È evidente che c’è una crisi profonda del Ppi e dei partiti intesi come partiti tradizionali, che hanno come ragione sociale la conservazione dell’identità e che si fondano sul ruolo dei militanti. Il voto ha messo in evidenza che questo genere di partiti, compreso il Ppi, non sono capaci di intercettare gli interessi degli italiani. Dobbiamo fare un passo in più, mettere in discussione la forma partito.

È un bel modo per dire che serve una federazione con i Democratici di Prodi?
Non solo con i Democratici, bisogna puntare ad aggregare più soggetti, anche se con gradualità e prudenza. Si può partire sperimentando le liste Margherita. Il cosiddetto disarcionamento di Prodi ha generato grandi incomprensioni in tutto il centrosinistra.
Faremmo bene a smettere di rinfacciarci gli errori e a ripartire dall’ottobre 1998. Serve un supplemento di umiltà per tutti. Anche Prodi dovrebbe cercare un rapporto meno teso con il Ppi. Undici sigle mi sembrano troppe per un solo schieramento.

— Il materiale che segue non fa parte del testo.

-- pv_equiv track=rewrite | github.com/Tram-Tran/FibUnet | unet_mlp.py | fibonacci
-- ===== SOURCE A (Python) =====
-- def fibonacci(n):
--     assert str(n).isdigit() and n > 0, 'Invalid input'
--     if n <= 1:
--         return [1]
--     else:
--         indices = [1, 2]
--         next_idx = indices[-1] + indices[-2]
--         while next_idx <= n:
--             indices.append(next_idx)
--             next_idx = indices[-1] + indices[-2]
--
--         output = [n - i for i in indices[::-1]]
--         # feed actual inputs until get first Fibonacci
--         output = list(range(output[0])) + output
--         return output
-- ===== SOURCE B (Python) =====
-- def fibonacci(n):
--     assert str(n).isdigit() and n > 0, 'Invalid input'
--     if n <= 1:
--         return [1]
--     a, b = 1, 2
--     vals = {n - 1, n - 2}
--     while a + b <= n:
--         a, b = b, a + b
--         vals.add(n - b)
--     vals |= set(range(n - b))
--     return sorted(vals)
-- ===== Notes on version B (the rewrite author's own statement) =====
-- stated objective: alternative
-- what changed: B generates Fibonacci numbers with a rolling (a,b) pair instead of a growing list indexed with indices[-1]+indices[-2], and builds the result as a set union of range(n-b) with the complements {n-f}, returned via sorted(), instead of A's reverse/map/concatenate pipeline.
import Mathlib
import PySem

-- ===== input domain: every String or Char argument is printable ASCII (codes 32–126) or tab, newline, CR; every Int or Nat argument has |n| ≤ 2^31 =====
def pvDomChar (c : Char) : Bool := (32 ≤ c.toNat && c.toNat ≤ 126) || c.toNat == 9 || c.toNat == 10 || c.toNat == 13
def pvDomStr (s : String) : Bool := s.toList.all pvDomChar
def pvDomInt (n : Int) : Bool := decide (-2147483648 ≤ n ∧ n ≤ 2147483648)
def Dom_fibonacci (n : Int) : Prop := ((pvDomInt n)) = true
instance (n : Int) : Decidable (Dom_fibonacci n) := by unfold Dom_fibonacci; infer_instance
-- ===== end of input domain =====

-- B builds the same ascending list by a set union sorted at the end, with a rolling
-- (a,b) Fibonacci pair, instead of A's list-append loop plus reverse/map/concatenate.

-- ===== PORT A =====
-- A's while loop; the last two list entries indices[-1], indices[-2] are carried as b, a
-- (the list only ever grows at the end, so this is exact). The '0 < b' conjunct is a
-- totality guard (b ≥ 2 on every reachable state); it only makes termination evident.
def fibLoopA (n a b : Int) (indices : List Int) : List Int :=
  if 0 < b ∧ a + b ≤ n then fibLoopA n b (a + b) (indices ++ [a + b]) else indices
termination_by (n + 1 - (a + b)).toNat
decreasing_by omega

def fibonacci (n : Int) : List Int :=
  if n ≤ 1 then [1]
  else
    let indices := fibLoopA n 1 2 [1, 2]
    let output := indices.reverse.map (fun i => n - i)
    -- output[0]: output is provably nonempty here, so headD 0 is exact (no IndexError)
    PySem.List.pyRange 0 (output.headD 0) 1 ++ output

-- ===== PORT B =====
-- B's while loop over the rolling pair (a, b), accumulating the set of complements.
-- Same totality guard '0 < b' as in fibLoopA.
def fibLoopB (n a b : Int) (vals : PySem.Set Int) : Int × PySem.Set Int :=
  if 0 < b ∧ a + b ≤ n then fibLoopB n b (a + b) (PySem.Set.add vals (n - (a + b)))
  else (b, vals)
termination_by (n + 1 - (a + b)).toNat
decreasing_by omega

def fibonacci_alt (n : Int) : List Int :=
  if n ≤ 1 then [1]
  else
    let p := fibLoopB n 1 2 (PySem.Set.add (PySem.Set.add (PySem.Set.empty) (n - 1)) (n - 2))
    let vals := PySem.Set.union p.2 (PySem.List.pyRange 0 (n - p.1) 1)
    PySem.List.sorted vals (fun x => x) false

-- ===== PRECONDITION & SPEC =====
-- Pre_ excludes exactly n ≤ 0, where A's assert raises AssertionError.
def Pre_fibonacci (n : Int) : Prop := 1 ≤ n
instance (n : Int) : Decidable (Pre_fibonacci n) := by unfold Pre_fibonacci; infer_instance
def pvWitness_fibonacci : Int := (7)

def Spec_fibonacci (n : Int) (out : List Int) : Prop := out = fibonacci_alt n
instance (n : Int) (out : List Int) : Decidable (Spec_fibonacci n out) := by unfold Spec_fibonacci; infer_instance

-- ===== CLAIM (what is proved, stated in full; the proofs are below) =====
def Claim_equal_fibonacci : Prop := ∀ (n : Int), Dom_fibonacci n → Pre_fibonacci n → Spec_fibonacci n (fibonacci n)

-- ===== LEMMAS AND PROOFS =====

-- Joint invariant of the two loops: starting from a positive pair and a nonempty,
-- strictly increasing list whose last element is b and bounds it, the A-loop returns a
-- nonempty strictly increasing list F bounded by its last element, and the B-loop
-- returns (last F, complements of F in list order).
theorem fib_loops (n a b : Int) (indices : List Int)
    (ha : 0 < a) (hne : indices ≠ []) (hlast : indices.getLastD 0 = b)
    (hle : ∀ x ∈ indices, x ≤ b) (hpw : indices.Pairwise (· < ·)) :
    fibLoopA n a b indices ≠ [] ∧
    (∀ x ∈ fibLoopA n a b indices, x ≤ (fibLoopA n a b indices).getLastD 0) ∧
    (fibLoopA n a b indices).Pairwise (· < ·) ∧
    fibLoopB n a b (indices.map (fun f => n - f)) =
      ((fibLoopA n a b indices).getLastD 0, (fibLoopA n a b indices).map (fun f => n - f)) := by
  revert ha hne hlast hle hpw
  fun_induction fibLoopA n a b indices with
  | case1 a b indices h ih =>
    intro ha hne hlast hle hpw
    have hb : 0 < b := h.1
    have hnewmem : (n - (a + b)) ∉ indices.map (fun f => n - f) := by
      simp only [List.mem_map, not_exists]
      rintro x ⟨hx, hfx⟩
      have := hle x hx
      omega
    have hadd : PySem.Set.add (indices.map (fun f => n - f)) (n - (a + b)) =
        (indices ++ [a + b]).map (fun f => n - f) := by
      rw [PySem.Set.add_of_not_mem hnewmem]; simp
    have ih' := ih hb (by simp) (by simp) ?_ ?_
    · rw [fibLoopB, if_pos h, hadd]
      exact ih'
    · intro x hx
      rcases List.mem_append.mp hx with hx | hx
      · have := hle x hx; omega
      · simp at hx; omega
    · rw [List.pairwise_append]
      refine ⟨hpw, by simp, ?_⟩
      intro x hx y hy
      simp at hy
      have := hle x hx
      omega
  | case2 a b indices h =>
    intro ha hne hlast hle hpw
    rw [fibLoopB, if_neg h]
    exact ⟨hne, by rw [hlast]; exact hle, hpw, by rw [hlast]⟩

-- the head of output = n - (last Fibonacci generated)
theorem headD_reverse_map (n : Int) (F : List Int) (h : F ≠ []) :
    ((F.reverse.map (fun i => n - i)).headD 0) = n - F.getLastD 0 := by
  induction F using List.reverseRecOn with
  | nil => exact absurd rfl h
  | append_singleton ys x ih => simp

theorem fibonacci_spec : Claim_equal_fibonacci := by
  unfold Claim_equal_fibonacci
  intro n _ hpre
  unfold Spec_fibonacci
  by_cases h1 : n ≤ 1
  · simp [fibonacci, fibonacci_alt, if_pos h1]
  · have h2 : 2 ≤ n := by unfold Pre_fibonacci at hpre; omega
    obtain ⟨hFne, hFle, hFpw, hB⟩ := fib_loops n 1 2 [1, 2] (by omega) (by simp)
      (by simp) (by intro x hx; simp at hx; omega) (by simp)
    set F := fibLoopA n 1 2 [1, 2] with hFdef
    set L := F.getLastD 0 with hLdef
    have hinit : PySem.Set.add (PySem.Set.add (PySem.Set.empty) (n - 1)) (n - 2) =
        ([1, 2].map (fun f => n - f) : List Int) := by
      have e1 : PySem.Set.add (PySem.Set.empty : PySem.Set Int) (n - 1) = [n - 1] :=
        PySem.Set.add_of_not_mem (by simp [PySem.Set.empty])
      rw [e1, PySem.Set.add_of_not_mem (by simp)]
      simp
    have hsnodup : (F.map (fun f => n - f)).Nodup := by
      refine List.Nodup.map ?_ (hFpw.imp ne_of_lt)
      intro x y hxy; simp only at hxy; omega
    -- the target list, A's output
    have hys : fibonacci n =
        PySem.List.pyRange 0 (n - L) 1 ++ F.reverse.map (fun i => n - i) := by
      rw [fibonacci, if_neg h1]
      simp only [← hFdef, headD_reverse_map n F hFne, ← hLdef]
    rw [hys, fibonacci_alt, if_neg h1]
    simp only [hinit, hB]
    symm
    refine PySem.List.sorted_eq_of_perm_of_pairwise_lt _ _ _ ?_ ?_
    · rw [List.perm_ext_iff_of_nodup ?_ (PySem.Set.nodup_union _ _ hsnodup)]
      · intro x
        simp only [List.mem_append, PySem.Set.mem_union, List.mem_map, List.mem_reverse]
        exact or_comm
      · rw [List.nodup_append]
        refine ⟨PySem.List.nodup_pyRange_one _ _, ?_, ?_⟩
        · exact List.Nodup.map (fun x y hxy => by omega)
            (List.nodup_reverse.mpr (hFpw.imp ne_of_lt))
        · intro x hx y hy
          rw [PySem.List.mem_pyRange_one] at hx
          simp only [List.mem_map, List.mem_reverse] at hy
          obtain ⟨f, hf, rfl⟩ := hy
          have := hFle f hf
          omega
    · rw [List.pairwise_append]
      refine ⟨PySem.List.pairwise_lt_pyRange_one _ _, ?_, ?_⟩
      · rw [List.pairwise_map, List.pairwise_reverse]
        exact hFpw.imp (by intro x y hxy; simp; omega)
      · intro x hx y hy
        rw [PySem.List.mem_pyRange_one] at hx
        simp only [List.mem_map, List.mem_reverse] at hy
        obtain ⟨f, hf, rfl⟩ := hy
        have := hFle f hf
        omega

D’Alema ha proposto una federazione di tutto il centrosinistra.
Mi sembra un progetto simile alla gioiosa macchina da guerra con cui la sinistra ha perso le elezioni del 1994. L’obiettivo è ritrovare la visibilità presso quell’area di moderati riformisti che ci hanno fatto vincere nel 1996, e questa non è la strada giusta. Faccio notare che, per la prima volta, la componente diessina nella maggioranza è scesa sotto il 50 per cento. In questa situazione, mire egemoniche sono inaccettabili ma soprattutto inutili. Serve uno sforzo capace di dare unità, ma anche di offrire la governabilità, insomma di far vincere.

Nel Ppi c’è chi chiede di ritirare i ministri per dare all’elettorato il segnale visibile che è finito il tempo della subalternità ai Ds. O forse potrebbero essere sostituiti?
Ritirare i ministri sarebbe una fuga dalla responsabilità in nome della spettacolarità. Non l’abbiamo fatto in campagna elettorale, dovremmo farlo adesso? Sostituire i ministri è una questione da affrontare dopo. Prima bisogna cambiare la linea politica, poi si porrà il problema delle dirigenze, tanto nel partito quanto nel governo.

Fini ha confermato di voler andare per la propria strada. Martinazzoli dice che il centro con cui bisogna fare i conti è Forza Italia. Lei che cosa ne pensa?
Berlusconi è il centro, ma del centrodestra. Questo turno elettorale ha messo in crisi molte cose, ma sostanzialmente è rimasta chiara l’espressione bipolare del voto degli italiani.
L’analisi dei flussi conferma che tutto il resto è variabile nella testa degli italiani, ma non il bipolarismo, che pure è stato messo duramente alla prova dal sistema proporzionale senza alcuno sbarramento.